The European fiscal framework in five questions. A helpful primer that explores the set of rules within the European fiscal framework that constrain EU Member States’ fiscal policy.
The guide shows how the framework intertwines with the “European Semester” – a three-pillar system of economic governance. The paper demystifies the framework by answering five questions that cover its importance, shortcomings and how it impacts people, societal issues and the Covid-19 economic recovery in Europe. It also guides the reader through ways to create a renewed fiscal framework.
Why is the European fiscal framework so important?
What’s wrong with the EU fiscal framework?
Why should you care about reforming the fiscal framework?
What should new rules look like?
Why should you care now and what can you do?
- The EU fiscal framework reinforces fiscal policy short-termism. A complex web of rules constraining Member States’ fiscal policy, the framework tries to take into account, but inefficiently, economic cycles. It also fails to consider spending quality and impacts from environmental and social imbalances on long-term debt sustainability.

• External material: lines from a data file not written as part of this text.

-- pv_equiv track=rewrite | github.com/dauvannam1804/DSA | bitmask/Samu_and_her_Birthday_Party.py | count_min_dishes
-- ===== SOURCE A (Python) =====
-- def count_min_dishes(n, k, friend_likes):
--     friend_masks = []
--     for like in friend_likes:
--         mask = 0
--         for i, c in enumerate(like):
--             if c == '1':
--                 mask |= (1 << i)
--         friend_masks.append(mask)
--
--     min_dish_count = k  # tối đa K món
--     for subset in range(1, 1 << k):  # duyệt tất cả các tập món ăn
--         valid = True
--         for friend_mask in friend_masks:
--             if (friend_mask & subset) == 0:
--                 valid = False
--                 break
--         if valid:
--             dish_count = bin(subset).count('1')
--             min_dish_count = min(min_dish_count, dish_count)
--     return min_dish_count
-- ===== SOURCE B (Python) =====
-- def count_min_dishes(n, k, friend_likes):
--     # Transposed view: dish_hits[j] = bitmask of FRIENDS who like dish j.
--     # A dish subset s feeds everyone iff the union of dish_hits[j] over the
--     # bits j of s covers all friends, so validity is k OR-steps per subset
--     # instead of a scan over all n friends.
--     full = (1 << len(friend_likes)) - 1
--     dish_hits = [0] * k
--     for i, like in enumerate(friend_likes):
--         for j, c in enumerate(like):
--             if j < k and c == '1':
--                 dish_hits[j] |= 1 << i
--     best = k
--     for s in range(1, 1 << k):
--         agg = 0
--         for j in range(k):
--             if (s >> j) & 1:
--                 agg |= dish_hits[j]
--         if agg == full:
--             best = min(best, s.bit_count())
--     return best
-- ===== Notes on version B (the rewrite author's own statement) =====
-- stated objective: alternative
-- what changed: A tests each of the 2^k dish subsets by scanning all n friend masks; B transposes the data into a dish->friends incidence table (dish_hits[j] = bitmask of friends who like dish j) and tests a subset by OR-ing the friend sets of its k dishes and comparing with the all-friends mask, so per-subset work is k table ORs instead of a scan over the n friends.
import Mathlib
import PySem

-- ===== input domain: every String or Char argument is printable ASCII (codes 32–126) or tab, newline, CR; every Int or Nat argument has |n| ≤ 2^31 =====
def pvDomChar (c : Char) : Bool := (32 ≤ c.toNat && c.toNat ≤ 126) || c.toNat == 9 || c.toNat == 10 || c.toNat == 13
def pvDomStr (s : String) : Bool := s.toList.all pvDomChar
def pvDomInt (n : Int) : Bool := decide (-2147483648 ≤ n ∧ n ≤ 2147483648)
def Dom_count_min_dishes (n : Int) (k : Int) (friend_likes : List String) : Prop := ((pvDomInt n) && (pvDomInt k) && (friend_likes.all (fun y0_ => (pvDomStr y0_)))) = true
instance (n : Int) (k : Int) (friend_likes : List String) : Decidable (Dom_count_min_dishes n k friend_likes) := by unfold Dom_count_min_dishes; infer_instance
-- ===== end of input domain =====

-- B replaces A's per-subset scan over the n friend masks by a transposed dish→friends
-- incidence table: a subset is valid iff the union of the friend sets of its dishes is
-- everybody (objective: alternative — a different algorithm over transposed data, similar cost).

-- ===== PORT A =====
-- '1 << i' is '(1:Int) <<< (i.toNat : Int)' (exact: the enumerate index i is ≥ 0); '1 << k'
-- likewise, exact under Pre_ (0 ≤ k); "bin(subset).count('1')" is PySem.Int.bitCount (the
-- '1'-count of bin(m) is the popcount of |m|, which is exactly bitCount).
def count_min_dishes (n : Int) (k : Int) (friend_likes : List String) : Int :=
  let friend_masks := friend_likes.foldl
    (fun friend_masks like =>
      let mask := (PySem.List.enumerate like.toList 0).foldl
        (fun mask ic => if ic.2 = '1' then PySem.Int.bor mask ((1:Int) <<< (ic.1.toNat : Int)) else mask) 0
      friend_masks ++ [mask]) []
  (PySem.List.pyRange 1 ((1:Int) <<< (k.toNat : Int)) 1).foldl
    (fun min_dish_count subset =>
      if friend_masks.all (fun friend_mask => PySem.Int.band friend_mask subset != 0) then
        min min_dish_count ((PySem.Int.bitCount subset : Nat) : Int)
      else min_dish_count) k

- Highly intertwined with a system of governance aimed at enforcing these rules, the framework prevents us from reaching our social and environmental goals and could make or break economic recovery.
- Many reform proposals were tabled in the last decade to (i) reduce reliance on arbitrary numerical fiscal rules, (ii) improve quality of spending, (iii) better take context into account and to (iii) prioritise long-term social and environmental sustainability over short-term fiscal sustainability.
- Momentum now builds to align the EU fiscal framework with fiscal, social and environmental sustainability.
- Member States and European political groups remain divided on the direction the framework should take. Given this, a renewed fiscal framework will require European civil society to join forces.